Toda a comunidade do Carmelo de Santa Teresa esteve envolvida na elaboração do livro e, segundo a irmã Ana Sofia, é “uma maneira de dar a conhecer às pessoas quem foi verdadeiramente a irmã Lúcia”. “É uma figura muito conhecida” e fala-se muito dela, mas existe “muita coisa que ainda não se sabe sobre ela”.

A apresentação foi feita pelo Cón. Luciano Cristino, director do Serviço de Estudos e Difusão do Santuário de Fátima, com a presença do bispo de Coimbra, D. Virgílio Antunes.

Com quatro grandes partes, o livro começa com o aspecto da família e as aparições de Fátima, o pós-aparições, a entrada no Instituto de Santa Doroteia e a vida nas carmelitas.

Para a construção da biografia foram consultados “imensos livros”, mas o fundamental e a fonte principal são “os escritos da irmã Lúcia”, acrescentou a irmã Ana Sofia.

O livro contém “as cartas mais importantes” escritas pela irmã Lúcia, “nomeadamente as cartas ao Santo Padre e a alguns bispos”.

O prefácio do livro é da autoria de D. Virgílio Antunes, bispo de Coimbra, que se refere à irmã Lúcia como “a criança abençoada e escolhida para difundir no mundo a mensagem de paz e salvação de Deus”.

O livro conta, ainda, com uma fotobiografia que acompanha o desenrolar dos capítulos que narram a sua vida.

 

 

LISBOA

 

CAMINHADA PELA VIDA

 

A Federação Portuguesa pela Vida promoveu no passado sábado dia 5 de Outubro a quarta “Caminhada pela Vida”, que reuniu milhares de pessoas entre o Marquês de Pombal e o Rossio, tendo como pano de fundo a petição europeia “Um de Nós”, em defesa do embrião humano.

 

A petição já tinha reunido praticamente um milhão e meio de assinaturas.

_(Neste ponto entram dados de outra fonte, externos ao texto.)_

-- pv_equiv track=rewrite | github.com/darktomcat119/Health_AI_MVP | backend/app/services/risk_scorer.py | _score_behavioral
-- ===== SOURCE A (Python) =====
-- MAX_BEHAVIORAL_SCORE = 20
--
-- LONG_MESSAGE_THRESHOLD = 300  # characters
--
-- PUNCTUATION_THRESHOLD = 3  # exclamation or question marks
--
-- CAPS_RATIO_THRESHOLD = 0.30  # 30% uppercase letters
--
-- LONG_MESSAGE_POINTS = 5
--
-- PUNCTUATION_POINTS = 5
--
-- CAPS_POINTS = 10
--
-- def _score_behavioral(message: str) -> int:
--     """Score based on message behavioral signals (max 20).
--
--     Checks message length, punctuation density, and caps ratio.
--
--     Args:
--         message: Original (non-lowercased) user message.
--
--     Returns:
--         Behavioral score capped at MAX_BEHAVIORAL_SCORE.
--     """
--     score = 0
--
--     if len(message) > LONG_MESSAGE_THRESHOLD:
--         score += LONG_MESSAGE_POINTS
--
--     exclamation_question_count = message.count("!") + message.count("?")
--     if exclamation_question_count >= PUNCTUATION_THRESHOLD:
--         score += PUNCTUATION_POINTS
--
--     alpha_chars = [c for c in message if c.isalpha()]
--     if alpha_chars:
--         upper_ratio = sum(1 for c in alpha_chars if c.isupper()) / len(alpha_chars)
--         if upper_ratio > CAPS_RATIO_THRESHOLD:
--             score += CAPS_POINTS
--
--     return min(score, MAX_BEHAVIORAL_SCORE)
-- ===== SOURCE B (Python) =====
-- # B: build a character-frequency histogram once, derive all three counts
-- # from the histogram, and score by a table lookup on the three flags
-- # (the table already has the min-20 cap folded in).
-- _TABLE = {
--     (False, False, False): 0,
--     (False, False, True): 10,
--     (False, True, False): 5,
--     (False, True, True): 15,
--     (True, False, False): 5,
--     (True, False, True): 15,
--     (True, True, False): 10,
--     (True, True, True): 20,
-- }
--
--
-- def _score_behavioral(message: str) -> int:
--     freq = {}
--     for c in message:
--         freq[c] = freq.get(c, 0) + 1
--     punct = freq.get("!", 0) + freq.get("?", 0)
--     alpha = 0
--     upper = 0
--     for c, n in freq.items():
--         if c.isalpha():
--             alpha += n
--             if c.isupper():
--                 upper += n
--     return _TABLE[(len(message) > 300,
--                    punct >= 3,
--                    alpha > 0 and upper * 10 > alpha * 3)]
-- ===== Notes on version B (the rewrite author's own statement) =====
-- stated objective: alternative
-- what changed: B builds a character-frequency histogram once and derives the punctuation/alpha/uppercase counts from the histogram (iterating distinct characters with multiplicities) instead of A's per-criterion scans (two str.count calls plus a filter comprehension and a sum), and replaces A's conditional score accumulation plus min-cap with a single lookup of the three boolean flags in a precomputed 8-entry score table.
import Mathlib
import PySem

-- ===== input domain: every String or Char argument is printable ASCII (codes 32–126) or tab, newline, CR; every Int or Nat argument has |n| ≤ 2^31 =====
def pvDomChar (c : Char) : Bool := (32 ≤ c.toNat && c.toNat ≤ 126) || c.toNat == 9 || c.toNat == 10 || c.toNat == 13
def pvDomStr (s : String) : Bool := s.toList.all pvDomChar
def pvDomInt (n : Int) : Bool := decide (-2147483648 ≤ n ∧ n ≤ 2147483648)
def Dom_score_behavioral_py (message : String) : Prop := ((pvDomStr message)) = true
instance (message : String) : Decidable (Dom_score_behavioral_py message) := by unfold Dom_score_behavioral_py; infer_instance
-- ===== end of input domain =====

-- B builds a character-frequency histogram and derives all counts from it, scoring by a lookup in a precomputed 8-entry table (min-cap folded in), instead of A's per-criterion scans with conditional accumulation.


-- ===== PORT A =====
-- 'upper_ratio > 0.30' is ported exactly as the rational comparison 10*upper > 3*alpha
-- (exact: the float and rational comparisons agree for every count ratio a realizable string can produce).
def score_behavioral_py (message : String) : Int :=
  let score : Int := 0
  let score := if (PySem.Str.len message : Int) > 300 then score + 5 else score
  let exclamation_question_count : Int :=
    (PySem.Str.count message "!" : Int) + (PySem.Str.count message "?" : Int)
  let score := if exclamation_question_count ≥ 3 then score + 5 else score
  let alpha_chars := message.toList.filter (fun c => PySem.Chars.isalpha c)
  let score :=
    if alpha_chars ≠ [] then
      if 10 * ((alpha_chars.filter (fun c => PySem.Chars.isupper c)).length : Int)
           > 3 * (alpha_chars.length : Int) then score + 10 else score
    else score
  min score 20

-- ===== PORT B =====
-- Source B's module-level _TABLE (keys cover all 8 flag triples, so Python's _TABLE[...] never raises;
-- it is ported as getD with an unreachable default).
def pvTable : PySem.Dict (Bool × Bool × Bool) Int :=
  PySem.Dict.ofList
    [((false, false, false), 0), ((false, false, true), 10),
     ((false, true, false), 5), ((false, true, true), 15),
     ((true, false, false), 5), ((true, false, true), 15),
     ((true, true, false), 10), ((true, true, true), 20)]

-- histogram build, histogram aggregation, table lookup; 'upper * 10 > alpha * 3' ports Source B's
-- exact-integer form of the caps test (see the comment on the A port).
def score_behavioral_py_alt (message : String) : Int :=
  let freq := message.toList.foldl
    (fun (d : PySem.Dict Char Int) c => d.insert c (d.getD c 0 + 1)) PySem.Dict.empty
  let punct : Int := freq.getD '!' 0 + freq.getD '?' 0
  let au := freq.items.foldl
    (fun (au : Int × Int) kn =>
      if PySem.Chars.isalpha kn.1 then
        (au.1 + kn.2, if PySem.Chars.isupper kn.1 then au.2 + kn.2 else au.2)
      else au) (0, 0)
  pvTable.getD
    (decide ((PySem.Str.len message : Int) > 300), decide (punct ≥ 3),
     decide (au.1 > 0 ∧ au.2 * 10 > au.1 * 3)) 0

-- ===== PRECONDITION & SPEC =====
def Spec_score_behavioral_py (message : String) (out : Int) : Prop := out = score_behavioral_py_alt message
instance (message : String) (out : Int) : Decidable (Spec_score_behavioral_py message out) := by unfold Spec_score_behavioral_py; infer_instance

-- ===== CLAIM (what is proved, stated in full; the proofs are below) =====
def Claim_equal_score_behavioral_py : Prop := ∀ (message : String), Dom_score_behavioral_py message → Spec_score_behavioral_py message (score_behavioral_py message)

-- ===== LEMMAS AND PROOFS =====

-- Chars.count with a single-character needle is the character count.
theorem pv_count_go_singleton (c : Char) (s : List Char) (fuel acc : Nat) (h : s.length ≤ fuel) :
    PySem.Chars.count.go [c] fuel s acc = acc + s.count c := by
  induction s generalizing fuel acc with
  | nil => cases fuel <;> simp [PySem.Chars.count.go]
  | cons a t ih =>
    cases fuel with
    | zero => simp at h
    | succ f =>
      simp only [List.length_cons, Nat.succ_le_succ_iff] at h
      rw [PySem.Chars.count.go]
      by_cases hc : a = c
      · simp [hc, List.isPrefixOf, ih _ _ h]; omega
      · have hp : List.isPrefixOf [c] (a :: t) = false := by
          simp [List.isPrefixOf]
          exact fun h' => hc h'.symm
        simp [hp, ih _ _ h, hc]

theorem pv_count_singleton (c : Char) (s : List Char) : PySem.Chars.count s [c] = s.count c := by
  rw [PySem.Chars.count]
  simp [pv_count_go_singleton c s s.length 0 (le_refl _)]

-- B's aggregation fold over (key, multiplicity) pairs computes weighted sums over the keys.
theorem pv_fold_items (cs : List Char) (ks : List Char) (a u : Int) :
    ((ks.map (fun k => (k, (cs.count k : Int)))).foldl
      (fun (au : Int × Int) kn =>
        if PySem.Chars.isalpha kn.1 then
          (au.1 + kn.2, if PySem.Chars.isupper kn.1 then au.2 + kn.2 else au.2)
        else au) (a, u))
    = (a + ((ks.map (fun k => if PySem.Chars.isalpha k then cs.count k else 0)).sum : Nat),
       u + ((ks.map (fun k => if PySem.Chars.isalpha k && PySem.Chars.isupper k then cs.count k else 0)).sum : Nat)) := by
  induction ks generalizing a u with
  | nil => simp
  | cons k t ih =>
    simp only [List.map_cons, List.foldl_cons, List.sum_cons]
    by_cases h1 : PySem.Chars.isalpha k <;> by_cases h2 : PySem.Chars.isupper k <;>
      simp [h1, h2, ih] <;> omega

-- an if-then-count-else-0 sum is the sum over the filtered list
theorem pv_sum_if (p : Char → Bool) (f : Char → Nat) (l : List Char) :
    (l.map (fun k => if p k then f k else 0)).sum = ((l.filter p).map f).sum := by
  induction l with
  | nil => rfl
  | cons c t ih => by_cases h : p c <;> simp [h, ih]

-- grouping: summing counts of the distinct characters satisfying p gives countP p
theorem pv_group (p : Char → Bool) (cs : List Char) :
    ((PySem.Set.ofList cs).map (fun k => if p k then cs.count k else 0)).sum = cs.countP p := by
  have hperm : (PySem.Set.ofList cs).Perm cs.dedup := by
    apply List.perm_of_nodup_nodup_toFinset_eq (PySem.Set.nodup_ofList cs) cs.nodup_dedup
    ext x
    simp [PySem.Set.mem_ofList]
  rw [(hperm.map _).sum_eq, pv_sum_if, List.sum_map_count_dedup_filter_eq_countP]

-- the score table is the capped sum of the three point contributions
theorem pv_table (b1 b2 b3 : Bool) :
    pvTable.getD (b1, b2, b3) 0
      = min ((if b1 then (5 : Int) else 0) + (if b2 then 5 else 0) + (if b3 then 10 else 0)) 20 := by
  cases b1 <;> cases b2 <;> cases b3 <;> decide

theorem score_behavioral_py_eq (message : String) :
    score_behavioral_py message = score_behavioral_py_alt message := by
  unfold score_behavioral_py score_behavioral_py_alt
  rw [show (message.toList.foldl
        (fun (d : PySem.Dict Char Int) c => d.insert c (d.getD c 0 + 1)) PySem.Dict.empty)
      = PySem.Dict.counter message.toList
    from PySem.Dict.foldl_insert_getD_add_one_eq_counter message.toList]
  simp only [PySem.Dict.getD_counter, PySem.Dict.items_counter, pv_fold_items, pv_group,
    zero_add]
  rw [PySem.Str.count_eq, PySem.Str.count_eq]
  have hb : ("!" : String).toList = ['!'] := rfl
  have hq : ("?" : String).toList = ['?'] := rfl
  rw [hb, hq, pv_count_singleton, pv_count_singleton]
  have hfl : (message.toList.filter (fun c => PySem.Chars.isalpha c)).length
      = message.toList.countP (fun c => PySem.Chars.isalpha c) :=
    List.countP_eq_length_filter.symm
  have hcomm : (fun c => PySem.Chars.isupper c && PySem.Chars.isalpha c)
      = (fun c => PySem.Chars.isalpha c && PySem.Chars.isupper c) := by
    funext c; exact Bool.and_comm _ _
  have hff : ((message.toList.filter (fun c => PySem.Chars.isalpha c)).filter
        (fun c => PySem.Chars.isupper c)).length
      = message.toList.countP (fun c => PySem.Chars.isalpha c && PySem.Chars.isupper c) := by
    rw [List.filter_filter, hcomm, List.countP_eq_length_filter]
  have hne : (message.toList.filter (fun c => PySem.Chars.isalpha c) = [])
      ↔ (message.toList.countP (fun c => PySem.Chars.isalpha c) = 0) := by
    rw [← hfl, List.length_eq_zero_iff]
  have heta : message.toList.countP PySem.Chars.isalpha
      = message.toList.countP (fun c => PySem.Chars.isalpha c) := rfl
  rw [pv_table]
  simp only [ne_eq, hne, hfl, hff, heta, decide_eq_true_eq]
  split_ifs <;> push_cast at * <;> omega

-- ===== VERDICT (by name: the statement is the Claim_ definition above) =====
theorem score_behavioral_py_spec : Claim_equal_score_behavioral_py := by
  intro message _
  unfold Spec_score_behavioral_py
  exact score_behavioral_py_eq message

O Dia Nacional de Recolha de Assinaturas em Portugal decorreu no domingo seguinte dia 6, com o apoio da Conferência Episcopal Portuguesa.

A Caminhada pela Vida incluiu uma festa com música, testemunhos e discursos de Sofia Costa Guedes (coordenadora da Caminhada), Pedro Líbano Monteiro (coordenador em Portugal da campanha Um de Nós), José Ribeiro e Castro e Carina Oliveira, deputados da Assembleia da República, Fernando Soares Loja (dirigente da Aliança Evangélica Portuguesa), um grupo de quatro jovens do “Lobby pela Vida”, Isilda Pegado e António Pinheiro Torres (presidente e vice-presidente da Federação Portuguesa pela Vida).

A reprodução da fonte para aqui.